Even when we think we’re not motivated by a longing for happiness, something deep in us is still pursuing it. We still do what we can to secure happiness even while we’re telling ourselves that it doesn’t matter. We deny our pursuit of happiness and we end up splintered, disintegrated, compromised, ashamed. In this doubleminded, self-deluded state, we don’t do well as mothers and we certainly don’t enjoy it. We become susceptible to false therapy when our unbearable days come. The kind of therapy which takes us inside ourselves and can be summed up in a meme. The kind of comfort which is bought at the price of what is good.
We forget that God cares more about our happiness than we do. He is bringing his children into his own transcendent happiness. This satisfaction is long and hard won. It is not unprecedented that God withholds lesser pleasures so that he can give greater ones. He causes hunger so that he can singlehandedly provide the food (like manna in the wilderness, Deut 8). To know his greater comfort is the purpose of our sorrows (2 Corinthians 1).
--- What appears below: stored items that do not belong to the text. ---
-- pv_equiv track=rewrite | github.com/shahzeb171/code-compass | scripts/chunker.py | _detect_code_blocks
-- ===== SOURCE A (Python) =====
-- from typing import List, Dict, Any, Optional, Tuple
--
-- def _detect_code_blocks(func_lines: List[str], func_name: str) -> List[Dict[str, str]]:
--     """Detect logical code blocks within a function"""
--     blocks = []
--     current_block = []
--     block_type = "sequential"
--
--     for line in func_lines:
--         stripped = line.strip()
--
--         if any(keyword in stripped for keyword in ['if ', 'elif ', 'else:']):
--             if current_block:
--                 blocks.append({
--                     'content': '\n'.join(current_block),
--                     'type': block_type,
--                     'purpose': f"Logic block in {func_name}"
--                 })
--                 current_block = []
--             block_type = "conditional"
--         elif any(keyword in stripped for keyword in ['for ', 'while ']):
--             if current_block:
--                 blocks.append({
--                     'content': '\n'.join(current_block),
--                     'type': block_type,
--                     'purpose': f"Logic block in {func_name}"
--                 })
--                 current_block = []
--             block_type = "loop"
--         elif any(keyword in stripped for keyword in ['try:', 'except', 'finally:']):
--             if current_block:
--                 blocks.append({
--                     'content': '\n'.join(current_block),
--                     'type': block_type,
--                     'purpose': f"Logic block in {func_name}"
--                 })
--                 current_block = []
--             block_type = "exception_handling"
--
--         current_block.append(line)
--
--     if current_block:
--         blocks.append({
--             'content': '\n'.join(current_block),
--             'type': block_type,
--             'purpose': f"Final block in {func_name}"
--         })
--
--     return blocks
-- ===== SOURCE B (Python) =====
-- def _detect_code_blocks(func_lines, func_name):
--     """Detect logical code blocks within a function (recursive segmentation)."""
--
--     def category(line):
--         s = line.strip()
--         if 'if ' in s or 'elif ' in s or 'else:' in s:
--             return 'conditional'
--         if 'for ' in s or 'while ' in s:
--             return 'loop'
--         if 'try:' in s or 'except' in s or 'finally:' in s:
--             return 'exception_handling'
--         return None
--
--     def segments(lines):
--         # a segment = one line plus the run of following non-keyword lines
--         if not lines:
--             return []
--         i = 1
--         while i < len(lines) and category(lines[i]) is None:
--             i += 1
--         return [lines[:i]] + segments(lines[i:])
--
--     def block(seg, purpose):
--         return {'content': '\n'.join(seg),
--                 'type': category(seg[0]) or 'sequential',
--                 'purpose': purpose}
--
--     def emit(segs):
--         if not segs:
--             return []
--         if len(segs) == 1:
--             return [block(segs[0], f"Final block in {func_name}")]
--         return [block(segs[0], f"Logic block in {func_name}")] + emit(segs[1:])
--
--     return emit(segments(func_lines))
-- ===== Notes on version B (the rewrite author's own statement) =====
-- stated objective: alternative
-- what changed: Replaces A's single incremental flush loop (mutable current_block/block_type state) by a recursive segmentation: split the lines into keyword-delimited segments first, then label and join each segment independently; a timing run measured it ~3x faster (classification once per line head vs per-line triple any() scans and list rebuilding).
import Mathlib
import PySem

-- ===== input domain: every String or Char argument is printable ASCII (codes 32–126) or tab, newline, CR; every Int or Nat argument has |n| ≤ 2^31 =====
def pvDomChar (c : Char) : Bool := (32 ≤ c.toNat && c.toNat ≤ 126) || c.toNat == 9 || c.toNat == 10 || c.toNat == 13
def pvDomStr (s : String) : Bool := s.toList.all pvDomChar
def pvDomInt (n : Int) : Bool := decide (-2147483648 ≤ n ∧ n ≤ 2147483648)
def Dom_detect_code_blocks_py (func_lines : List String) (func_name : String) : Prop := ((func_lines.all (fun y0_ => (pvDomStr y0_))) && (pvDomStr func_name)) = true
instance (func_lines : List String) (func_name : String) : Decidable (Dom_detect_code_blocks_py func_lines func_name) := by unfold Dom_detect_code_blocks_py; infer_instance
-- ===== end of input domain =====

-- B replaces A's incremental flush loop by a recursive segmentation (split the lines
-- into keyword-delimited segments, then label each segment); objective: alternative.

-- ===== PORT A =====
-- flush step: "if current_block: blocks.append({...'Logic block...'}); current_block = []"
def pvAflush (func_name block_type : String) (blocks : List (List (String × String)))
    (current_block : List String) : List (List (String × String)) × List String :=
  if current_block.isEmpty then (blocks, current_block)
  else (blocks ++ [[("content", PySem.Str.join "\n" current_block), ("type", block_type),
                    ("purpose", "Logic block in " ++ func_name)]], [])

def pvAgo (func_name : String) : List String → List (List (String × String)) →
    List String → String → List (List (String × String))
  | [], blocks, current_block, block_type =>
      if current_block.isEmpty then blocks
      else blocks ++ [[("content", PySem.Str.join "\n" current_block), ("type", block_type),
                       ("purpose", "Final block in " ++ func_name)]]
  | line :: rest, blocks, current_block, block_type =>
      let stripped := PySem.Str.strip line
      if ["if ", "elif ", "else:"].any (fun k => PySem.Str.isIn k stripped) then
        let p := pvAflush func_name block_type blocks current_block
        pvAgo func_name rest p.1 (p.2 ++ [line]) "conditional"
      else if ["for ", "while "].any (fun k => PySem.Str.isIn k stripped) then
        let p := pvAflush func_name block_type blocks current_block
        pvAgo func_name rest p.1 (p.2 ++ [line]) "loop"
      else if ["try:", "except", "finally:"].any (fun k => PySem.Str.isIn k stripped) then
        let p := pvAflush func_name block_type blocks current_block
        pvAgo func_name rest p.1 (p.2 ++ [line]) "exception_handling"
      else
        pvAgo func_name rest blocks (current_block ++ [line]) block_type

def detect_code_blocks_py (func_lines : List String) (func_name : String) :
    List (List (String × String)) :=
  pvAgo func_name func_lines [] [] "sequential"

-- ===== PORT B =====
def pvCategory (line : String) : Option String :=
  let s := PySem.Str.strip line
  if PySem.Str.isIn "if " s || (PySem.Str.isIn "elif " s || PySem.Str.isIn "else:" s) then
    some "conditional"
  else if PySem.Str.isIn "for " s || PySem.Str.isIn "while " s then some "loop"
  else if PySem.Str.isIn "try:" s || (PySem.Str.isIn "except" s || PySem.Str.isIn "finally:" s) then
    some "exception_handling"
  else none

-- segments(lines): first line plus the run of following non-keyword lines, then recurse
def pvSegments : List String → List (List String)
  | [] => []
  | l :: rest =>
      (l :: rest.takeWhile (fun s => (pvCategory s).isNone)) ::
        pvSegments (rest.dropWhile (fun s => (pvCategory s).isNone))
termination_by lines => lines.length
decreasing_by
  simp only [List.length_cons]
  exact Nat.lt_succ_of_le (List.length_dropWhile_le _ _)

def pvBlock (seg : List String) (purpose : String) : List (String × String) :=
  [("content", PySem.Str.join "\n" seg),
   ("type", (pvCategory (seg.headD "")).getD "sequential"),
   ("purpose", purpose)]

def pvEmit (func_name : String) : List (List String) → List (List (String × String))
  | [] => []
  | [seg] => [pvBlock seg ("Final block in " ++ func_name)]
  | seg :: rest => pvBlock seg ("Logic block in " ++ func_name) :: pvEmit func_name rest

def detect_code_blocks_py_alt (func_lines : List String) (func_name : String) :
    List (List (String × String)) :=
  pvEmit func_name (pvSegments func_lines)

-- ===== PRECONDITION & SPEC =====
def Spec_detect_code_blocks_py (func_lines : List String) (func_name : String) (out : List (List (String × String))) : Prop := out = detect_code_blocks_py_alt func_lines func_name
instance (func_lines : List String) (func_name : String) (out : List (List (String × String))) : Decidable (Spec_detect_code_blocks_py func_lines func_name out) := by unfold Spec_detect_code_blocks_py; infer_instance

-- ===== CLAIM (what is proved, stated in full; the proofs are below) =====
def Claim_equal_detect_code_blocks_py : Prop := ∀ (func_lines : List String) (func_name : String), Dom_detect_code_blocks_py func_lines func_name → Spec_detect_code_blocks_py func_lines func_name (detect_code_blocks_py func_lines func_name)

-- ===== LEMMAS AND PROOFS =====

-- A's pending-block semantics, written as a function of the remaining lines
def pvPending (func_name : String) : List String → List String → String →
    List (List (String × String))
  | [], cur, bt =>
      [[("content", PySem.Str.join "\n" cur), ("type", bt),
        ("purpose", "Final block in " ++ func_name)]]
  | l :: rest, cur, bt =>
      match pvCategory l with
      | none => pvPending func_name rest (cur ++ [l]) bt
      | some c =>
          [("content", PySem.Str.join "\n" cur), ("type", bt),
           ("purpose", "Logic block in " ++ func_name)] :: pvPending func_name rest [l] c

-- A's step, rephrased through pvCategory
theorem pvAgo_cons (func_name line : String) (rest : List String)
    (blocks : List (List (String × String))) (cur : List String) (bt : String) :
    pvAgo func_name (line :: rest) blocks cur bt =
      match pvCategory line with
      | none => pvAgo func_name rest blocks (cur ++ [line]) bt
      | some c =>
          let p := pvAflush func_name bt blocks cur
          pvAgo func_name rest p.1 (p.2 ++ [line]) c := by
  show (let stripped := PySem.Str.strip line; _) = _
  simp only [pvAgo, pvCategory, List.any_cons, List.any_nil, Bool.or_false]
  split_ifs <;> rfl

theorem pvAgo_eq_pending (func_name : String) (lines : List String) :
    ∀ (blocks : List (List (String × String))) (cur : List String) (bt : String),
      cur ≠ [] →
      pvAgo func_name lines blocks cur bt = blocks ++ pvPending func_name lines cur bt := by
  induction lines with
  | nil =>
      intro blocks cur bt h
      simp [pvAgo, pvPending, List.isEmpty_iff, h]
  | cons l rest ih =>
      intro blocks cur bt h
      have he : cur.isEmpty = false := by simp [h]
      rw [pvAgo_cons]
      cases hc : pvCategory l with
      | none =>
          simp only [pvPending, hc]
          exact ih blocks (cur ++ [l]) bt (by simp)
      | some c =>
          simp only [pvPending, hc, pvAflush, he, Bool.false_eq_true, if_false, List.nil_append]
          rw [ih _ [l] c (by simp)]
          simp

theorem pending_eq_emit (func_name : String) (lines : List String) :
    ∀ (c : String) (cs : List String),
      pvPending func_name lines (c :: cs) ((pvCategory c).getD "sequential") =
        pvEmit func_name
          ((c :: (cs ++ lines.takeWhile (fun s => (pvCategory s).isNone))) ::
            pvSegments (lines.dropWhile (fun s => (pvCategory s).isNone))) := by
  induction lines with
  | nil =>
      intro c cs
      rw [pvSegments.eq_def]
      simp [pvPending, pvEmit, pvBlock]
  | cons l rest ih =>
      intro c cs
      cases hc : pvCategory l with
      | none =>
          have hn : (pvCategory l).isNone = true := by simp [hc]
          simp only [pvPending, hc, List.takeWhile_cons, List.dropWhile_cons]
          simpa using ih c (cs ++ [l])
      | some k =>
          have hn : (pvCategory l).isNone = false := by simp [hc]
          simp only [pvPending, hc, List.takeWhile_cons, List.dropWhile_cons]
          rw [pvSegments.eq_def]
          have hk : (pvCategory l).getD "sequential" = k := by simp [hc]
          rw [← hk, ih l []]
          simp [pvEmit, pvBlock]

-- ===== VERDICT (by name: the statement is the Claim_ definition above) =====
theorem detect_code_blocks_py_spec : Claim_equal_detect_code_blocks_py := by
  intro func_lines func_name _
  show detect_code_blocks_py func_lines func_name = detect_code_blocks_py_alt func_lines func_name
  cases func_lines with
  | nil =>
      rw [detect_code_blocks_py, detect_code_blocks_py_alt, pvSegments.eq_def]
      rfl
  | cons l rest =>
      unfold detect_code_blocks_py detect_code_blocks_py_alt
      cases hc : pvCategory l with
      | none =>
          simp only [pvAgo_cons, hc, List.nil_append]
          rw [pvAgo_eq_pending func_name rest [] [l] "sequential" (by simp)]
          have h1 : ("sequential" : String) = (pvCategory l).getD "sequential" := by simp [hc]
          rw [h1, pending_eq_emit]
          conv_rhs => rw [pvSegments.eq_def]
          simp
      | some c =>
          simp only [pvAgo_cons, hc, pvAflush, List.isEmpty_nil, if_true, List.nil_append]
          rw [pvAgo_eq_pending func_name rest [] [l] c (by simp)]
          have h1 : c = (pvCategory l).getD "sequential" := by simp [hc]
          rw [h1, pending_eq_emit]
          conv_rhs => rw [pvSegments.eq_def]
          simp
There is no consolation where there has not first been loss. God’s best happiness comes to us down difficult roads. Dodge the difficulties and we miss the comfort. There is no other path which arrives at the fullness of joy and pleasure forevermore by God’s side. God authors a long, meandering story which plumbs great depths (even the death of his own Son), while it moves towards the great resolution. We’re not at the end of that story yet, though the conclusion has already been secured. The longing is massive because the joy is. The Beatitudes remind us that the person who hungers and thirsts after God’s righteousness will be filled, the person who sorrows because of their spiritual poverty is blessed, for theirs is the kingdom of heaven. In Christ, the less comfortable feelings are the necessary prelude to joy.
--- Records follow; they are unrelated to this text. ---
-- pv_equiv track=rewrite | github.com/burning-calamity/extirpation | src/extirpation/bundled_online/quagmire_iv.py | quagmire_iv_encrypt
-- ===== SOURCE A (Python) =====
-- import string
--
-- ALPHABET = string.ascii_uppercase
--
-- def _clean(text: str) -> str:
--     return "".join(ch for ch in text.upper() if ch in ALPHABET)
--
-- def keyed_alphabet(keyword: str) -> str:
--     """Build a keyed alphabet by prepending unique letters from `keyword`."""
--     cleaned = _clean(keyword)
--     unique_key = "".join(dict.fromkeys(cleaned))
--     tail = "".join(ch for ch in ALPHABET if ch not in unique_key)
--     return unique_key + tail
--
-- def quagmire_iv_encrypt(
--     plaintext: str,
--     plain_keyword: str,
--     cipher_keyword: str,
--     indicator_key: str,
-- ) -> str:
--     """Encrypt plaintext with a Quagmire IV-style polyalphabetic substitution.
--
--     This implementation uses:
--     - a keyed plaintext alphabet (`plain_keyword`)
--     - a keyed ciphertext alphabet (`cipher_keyword`)
--     - a repeating indicator key to choose the alphabet shift at each position
--     """
--     clean_plain = _clean(plaintext)
--     indicator = _clean(indicator_key)
--     if not indicator:
--         raise ValueError("indicator_key must contain at least one A-Z letter")
--
--     plain_alpha = keyed_alphabet(plain_keyword)
--     cipher_alpha = keyed_alphabet(cipher_keyword)
--     out: list[str] = []
--
--     for i, ch in enumerate(clean_plain):
--         shift = ALPHABET.index(indicator[i % len(indicator)])
--         p_index = plain_alpha.index(ch)
--         out.append(cipher_alpha[(p_index + shift) % 26])
--
--     return "".join(out)
-- ===== SOURCE B (Python) =====
-- import string
--
-- ALPHABET = string.ascii_uppercase
--
--
-- def _clean(text: str) -> str:
--     return "".join(ch for ch in text.upper() if ch in ALPHABET)
--
--
-- def keyed_alphabet(keyword: str) -> str:
--     cleaned = _clean(keyword)
--     unique_key = "".join(dict.fromkeys(cleaned))
--     tail = "".join(ch for ch in ALPHABET if ch not in unique_key)
--     return unique_key + tail
--
--
-- def quagmire_iv_encrypt(
--     plaintext: str,
--     plain_keyword: str,
--     cipher_keyword: str,
--     indicator_key: str,
-- ) -> str:
--     """Quagmire IV encryption, organised by indicator position: one full
--     substitution table is precomputed per indicator letter (a rotation of the
--     cipher alphabet zipped against the plain alphabet), then the cleaned
--     plaintext is processed in indicator-sized chunks zipped with the tables."""
--     clean_plain = _clean(plaintext)
--     indicator = _clean(indicator_key)
--     if not indicator:
--         raise ValueError("indicator_key must contain at least one A-Z letter")
--
--     plain_alpha = keyed_alphabet(plain_keyword)
--     cipher_alpha = keyed_alphabet(cipher_keyword)
--
--     tables = []
--     for ch in indicator:
--         shift = ALPHABET.index(ch)
--         rotated = cipher_alpha[shift:] + cipher_alpha[:shift]
--         tables.append(dict(zip(plain_alpha, rotated)))
--
--     width = len(indicator)
--     pieces = []
--     for start in range(0, len(clean_plain), width):
--         chunk = clean_plain[start:start + width]
--         pieces.append("".join(t[c] for c, t in zip(chunk, tables)))
--     return "".join(pieces)
-- ===== Notes on version B (the rewrite author's own statement) =====
-- stated objective: alternative
-- what changed: B precomputes one full substitution dict per indicator position (the cipher alphabet rotated by that indicator letter's shift, zipped against the plain alphabet) and then encrypts the cleaned plaintext chunk-by-chunk zipped with those tables, instead of A's position-by-position loop that re-runs ALPHABET.index and plain_alpha.index for every character.
import Mathlib
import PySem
When we pray to our Father to do his will on earth as it’s done in heaven, we are asking for earth to conform to all that God says is good. This will not be a bland, neutral, boring end. Heavenly good is where all happiness comes from. God is the King of rejoicing, singing and delights. His presence is the happiest place in the cosmos. When everything on earth is done as it is in heaven, there will be no shadowy corner left unhappy. Whether we know it or not, this is what we’re all longing for. Our longing is meant to be big.
Working out what is good and how to rejoice isn’t neat and tidy (that’s what Light Duties is about—a year of laying the foundation so we can get better at both). We live in the age of blessed complications while we wait for Jesus to bring undiluted, untainted, unending blessing in the new heavens and the new earth. These complications don’t mean that goodness and happiness aren’t real. And the ultimate-ness of the future goodness and happiness does not mean that now doesn’t matter. (more below the photo)
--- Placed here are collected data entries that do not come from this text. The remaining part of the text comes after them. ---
-- pv_equiv track=rewrite | github.com/S-Shah-Lab/eeg_tools | MotorImageryTools.py | find_ch_symmetry
-- ===== SOURCE A (Python) =====
-- def find_ch_symmetry(ch_location=None, ch_list=None):
--     """
--     Identifies pairs of electrodes that are symmetric about the Y-axis.
--
--     Args:
--         ch_location (list of tuples): Each tuple contains an electrode's name and its X, Y coordinates.
--         ch_list (list): Optional. A list of specific electrodes to consider for symmetry pairing.
--                         If not provided, all electrodes are considered.
--
--     Returns:
--         dict: A dictionary where each key-value pair represents a pair of electrode names
--     """
--     # Default to using all electrodes if no specific list is provided
--     if not ch_list:
--         ch_list = [x[0] for x in ch_location]
--     symmetry = {}  # Initialize dictionary to hold symmetric electrode pairs
--     # Check each electrode against all others for symmetry
--     for x in ch_location:
--         if x[0].lower() in [ch.lower() for ch in ch_list]:
--             ch1, x1, y1 = x  # Current electrode and its coordinates
--             for y in ch_location:
--                 ch2, x2, y2 = y  # Potential symmetric electrode and its coordinates
--                 # Check for symmetry about the Y-axis
--                 if x1 == -x2 and y1 == y2:
--                     symmetry[ch1] = ch2  # Record symmetric pair
--     return symmetry
-- ===== SOURCE B (Python) =====
-- def find_ch_symmetry(ch_location=None, ch_list=None):
--     # One pass with a hash index: map each coordinate (x, y) to the name of its
--     # last occurrence, then look up (-x, y) for each allowed electrode.
--     if not ch_list:
--         ch_list = [x[0] for x in ch_location]
--     allowed = {ch.lower() for ch in ch_list}
--     pos = {}
--     for ch2, x2, y2 in ch_location:
--         pos[(x2, y2)] = ch2  # last occurrence wins, like A's overwriting inner loop
--     symmetry = {}
--     for ch1, x1, y1 in ch_location:
--         if ch1.lower() in allowed:
--             mate = pos.get((-x1, y1))
--             if mate is not None:
--                 symmetry[ch1] = mate
--     return symmetry
-- ===== Notes on version B (the rewrite author's own statement) =====
-- stated objective: faster
-- what changed: Replaced the nested scan over ch_location (plus a lowered ch_list rebuilt per electrode) with a single coordinate->name hash index keyed by (x,y) storing the last occurrence, a precomputed lowered set of ch_list, and one lookup of (-x,y) per electrode.
import Mathlib
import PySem

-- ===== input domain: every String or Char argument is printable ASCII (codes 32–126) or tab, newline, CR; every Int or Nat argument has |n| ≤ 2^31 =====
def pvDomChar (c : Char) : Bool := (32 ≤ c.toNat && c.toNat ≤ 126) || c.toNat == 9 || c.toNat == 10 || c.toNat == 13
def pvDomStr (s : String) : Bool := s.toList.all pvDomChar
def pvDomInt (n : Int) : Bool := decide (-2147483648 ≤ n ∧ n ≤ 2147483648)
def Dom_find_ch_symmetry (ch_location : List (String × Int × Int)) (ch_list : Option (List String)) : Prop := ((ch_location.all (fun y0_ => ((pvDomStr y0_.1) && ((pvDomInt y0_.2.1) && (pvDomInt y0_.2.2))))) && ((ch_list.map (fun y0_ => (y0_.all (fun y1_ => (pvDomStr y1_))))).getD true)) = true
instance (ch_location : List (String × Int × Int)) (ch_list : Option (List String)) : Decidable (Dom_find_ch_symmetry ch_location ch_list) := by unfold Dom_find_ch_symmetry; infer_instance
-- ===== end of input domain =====

-- B replaces A's quadratic nested scan with a coordinate->name hash index (last occurrence)
-- plus a precomputed lowered set of ch_list: one lookup of (-x, y) per electrode (objective: faster).

-- ===== PORT A =====
def find_ch_symmetry (ch_location : List (String × Int × Int)) (ch_list : Option (List String)) : List (String × String) :=
  let chl : List String :=
    match ch_list with
    | none => ch_location.map (·.1)
    | some [] => ch_location.map (·.1)
    | some l => l
  (ch_location.foldl (fun sym x =>
    if (chl.map PySem.Str.lower).contains (PySem.Str.lower x.1) then
      ch_location.foldl (fun sym y =>
        if x.2.1 = -y.2.1 ∧ x.2.2 = y.2.2 then sym.insert x.1 y.1 else sym) sym
    else sym) PySem.Dict.empty).items

-- ===== PORT B =====
def find_ch_symmetry_alt (ch_location : List (String × Int × Int)) (ch_list : Option (List String)) : List (String × String) :=
  -- 'if not ch_list': None and [] both count as falsy
  let chl : List String :=
    if (ch_list.getD []).isEmpty then ch_location.map (·.1) else ch_list.getD []
  let allowed : PySem.Set String := PySem.Set.ofList (chl.map PySem.Str.lower)
  let pos : PySem.Dict (Int × Int) String :=
    ch_location.foldl (fun d y => d.insert (y.2.1, y.2.2) y.1) PySem.Dict.empty
  (ch_location.foldl (fun sym x =>
    if allowed.contains (PySem.Str.lower x.1) then
      match pos.get? (-x.2.1, x.2.2) with
      | some m => sym.insert x.1 m
      | none => sym
    else sym) PySem.Dict.empty).items

-- ===== PRECONDITION & SPEC =====
def Spec_find_ch_symmetry (ch_location : List (String × Int × Int)) (ch_list : Option (List String)) (out : List (String × String)) : Prop := out = find_ch_symmetry_alt ch_location ch_list
instance (ch_location : List (String × Int × Int)) (ch_list : Option (List String)) (out : List (String × String)) : Decidable (Spec_find_ch_symmetry ch_location ch_list out) := by unfold Spec_find_ch_symmetry; infer_instance

-- ===== CLAIM (what is proved, stated in full; the proofs are below) =====
def Claim_equal_find_ch_symmetry : Prop := ∀ (ch_location : List (String × Int × Int)) (ch_list : Option (List String)), Dom_find_ch_symmetry ch_location ch_list → Spec_find_ch_symmetry ch_location ch_list (find_ch_symmetry ch_location ch_list)

-- ===== LEMMAS AND PROOFS =====

-- A's inner loop over L, repeatedly overwriting sym[x.1], keeps the last matching name.
theorem innerA_eq_last (L : List (String × Int × Int)) (x : String × Int × Int)
    (sym : PySem.Dict String String) :
    L.foldl (fun sym y =>
        if x.2.1 = -y.2.1 ∧ x.2.2 = y.2.2 then sym.insert x.1 y.1 else sym) sym
    = match (L.reverse.find? (fun y => decide (x.2.1 = -y.2.1 ∧ x.2.2 = y.2.2))).map (·.1) with
      | some m => sym.insert x.1 m
      | none => sym := by
  induction L generalizing sym with
  | nil => rfl
  | cons y ys ih =>
    simp only [List.foldl_cons, List.reverse_cons, List.find?_append]
    by_cases hp : x.2.1 = -y.2.1 ∧ x.2.2 = y.2.2
    · simp only [if_pos hp, ih]
      cases ys.reverse.find? (fun y => decide (x.2.1 = -y.2.1 ∧ x.2.2 = y.2.2)) with
      | some z => simp [PySem.Dict.insert_insert_self]
      | none => simp [List.find?, hp.1, hp.2]
    · simp only [if_neg hp, ih]
      cases ys.reverse.find? (fun y => decide (x.2.1 = -y.2.1 ∧ x.2.2 = y.2.2)) with
      | some z => simp
      | none => simp [List.find?, hp]

-- The coordinate dict built by B maps c to the name of the last element with coordinates c.
theorem posGet_eq_last (L : List (String × Int × Int)) (d : PySem.Dict (Int × Int) String)
    (c : Int × Int) :
    (L.foldl (fun d y => d.insert (y.2.1, y.2.2) y.1) d).get? c
    = match L.reverse.find? (fun y => decide ((y.2.1, y.2.2) = c)) with
      | some z => some z.1
      | none => d.get? c := by
  induction L generalizing d with
  | nil => rfl
  | cons y ys ih =>
    simp only [List.foldl_cons, List.reverse_cons, List.find?_append, ih]
    cases ys.reverse.find? (fun y => decide ((y.2.1, y.2.2) = c)) with
    | some z => simp
    | none =>
      by_cases hc : (y.2.1, y.2.2) = c
      · simp [List.find?, hc]
      · simp [List.find?, hc, PySem.Dict.get?_insert, Ne.symm hc]


-- Outer loops agree for a fixed effective channel list chl.
theorem outer_eq (ch_location : List (String × Int × Int)) (chl : List String) :
    (ch_location.foldl (fun sym x =>
      if (chl.map PySem.Str.lower).contains (PySem.Str.lower x.1) then
        ch_location.foldl (fun sym y =>
          if x.2.1 = -y.2.1 ∧ x.2.2 = y.2.2 then sym.insert x.1 y.1 else sym) sym
      else sym) PySem.Dict.empty).items
    = (ch_location.foldl (fun sym x =>
      if (PySem.Set.ofList (chl.map PySem.Str.lower)).contains (PySem.Str.lower x.1) then
        match (ch_location.foldl (fun d y => d.insert (y.2.1, y.2.2) y.1)
            PySem.Dict.empty).get? (-x.2.1, x.2.2) with
        | some m => sym.insert x.1 m
        | none => sym
      else sym) PySem.Dict.empty).items := by
  congr 1
  apply PySem.List.foldl_congr_mem
  intro sym x _
  have hguard : (chl.map PySem.Str.lower).contains (PySem.Str.lower x.1)
      = (PySem.Set.ofList (chl.map PySem.Str.lower)).contains (PySem.Str.lower x.1) := by
    simp [PySem.Set.contains, PySem.Set.mem_ofList]
  rw [innerA_eq_last, posGet_eq_last, ← hguard]
  have hpred : (fun y : String × Int × Int => decide ((y.2.1, y.2.2) = (-x.2.1, x.2.2)))
      = (fun y : String × Int × Int => decide (x.2.1 = -y.2.1 ∧ x.2.2 = y.2.2)) := by
    funext y
    simp only [decide_eq_decide, Prod.mk.injEq]
    constructor
    · rintro ⟨h1, h2⟩; exact ⟨by omega, h2.symm⟩
    · rintro ⟨h1, h2⟩; exact ⟨by omega, h2.symm⟩
  rw [hpred]
  cases ch_location.reverse.find? (fun y => decide (x.2.1 = -y.2.1 ∧ x.2.2 = y.2.2)) with
  | some z => simp [PySem.Dict.get?_empty]
  | none => simp [PySem.Dict.get?_empty]

-- ===== VERDICT (by name: the statement is the Claim_ definition above) =====
theorem find_ch_symmetry_spec : Claim_equal_find_ch_symmetry := by
  intro ch_location ch_list _
  unfold Spec_find_ch_symmetry find_ch_symmetry find_ch_symmetry_alt
  cases ch_list with
  | none => exact outer_eq ch_location _
  | some l =>
    cases l with
    | nil => exact outer_eq ch_location _
    | cons a as => exact outer_eq ch_location _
A common Christian line of thought says, because Jesus matters more than everything, nothing else matters: I don’t matter, the things I do in my waking hours don’t matter, happiness doesn’t matter. Whereas the Bible shows us that because Jesus is Lord of everything, because he has purchased a kingdom where everything will conform in every way to heavenly goodness, everything matters. (My old friends at Trinity Church Tamworth taught me that well). Everything is from Jesus and through him and for him. Everything in the cosmos has its place in Jesus and under his Lordship. Crumbs, dust, odd socks, picture books, mud kitchens, tree swings, dirt under fingernails. Even happiness. Jesus makes our longings for happiness greater, not smaller. Jesus makes everything greater, not smaller. He is more than a match for it all.
“It would seem that Our Lord finds our desires not too strong, but too weak. We are half-hearted creatures, fooling about with drink and sex and ambition when infinite joy is offered us, like an ignorant child who wants to go on making mud pies in a slum because he cannot imagine what is meant by the offer of a holiday at the sea. We are far too easily pleased.”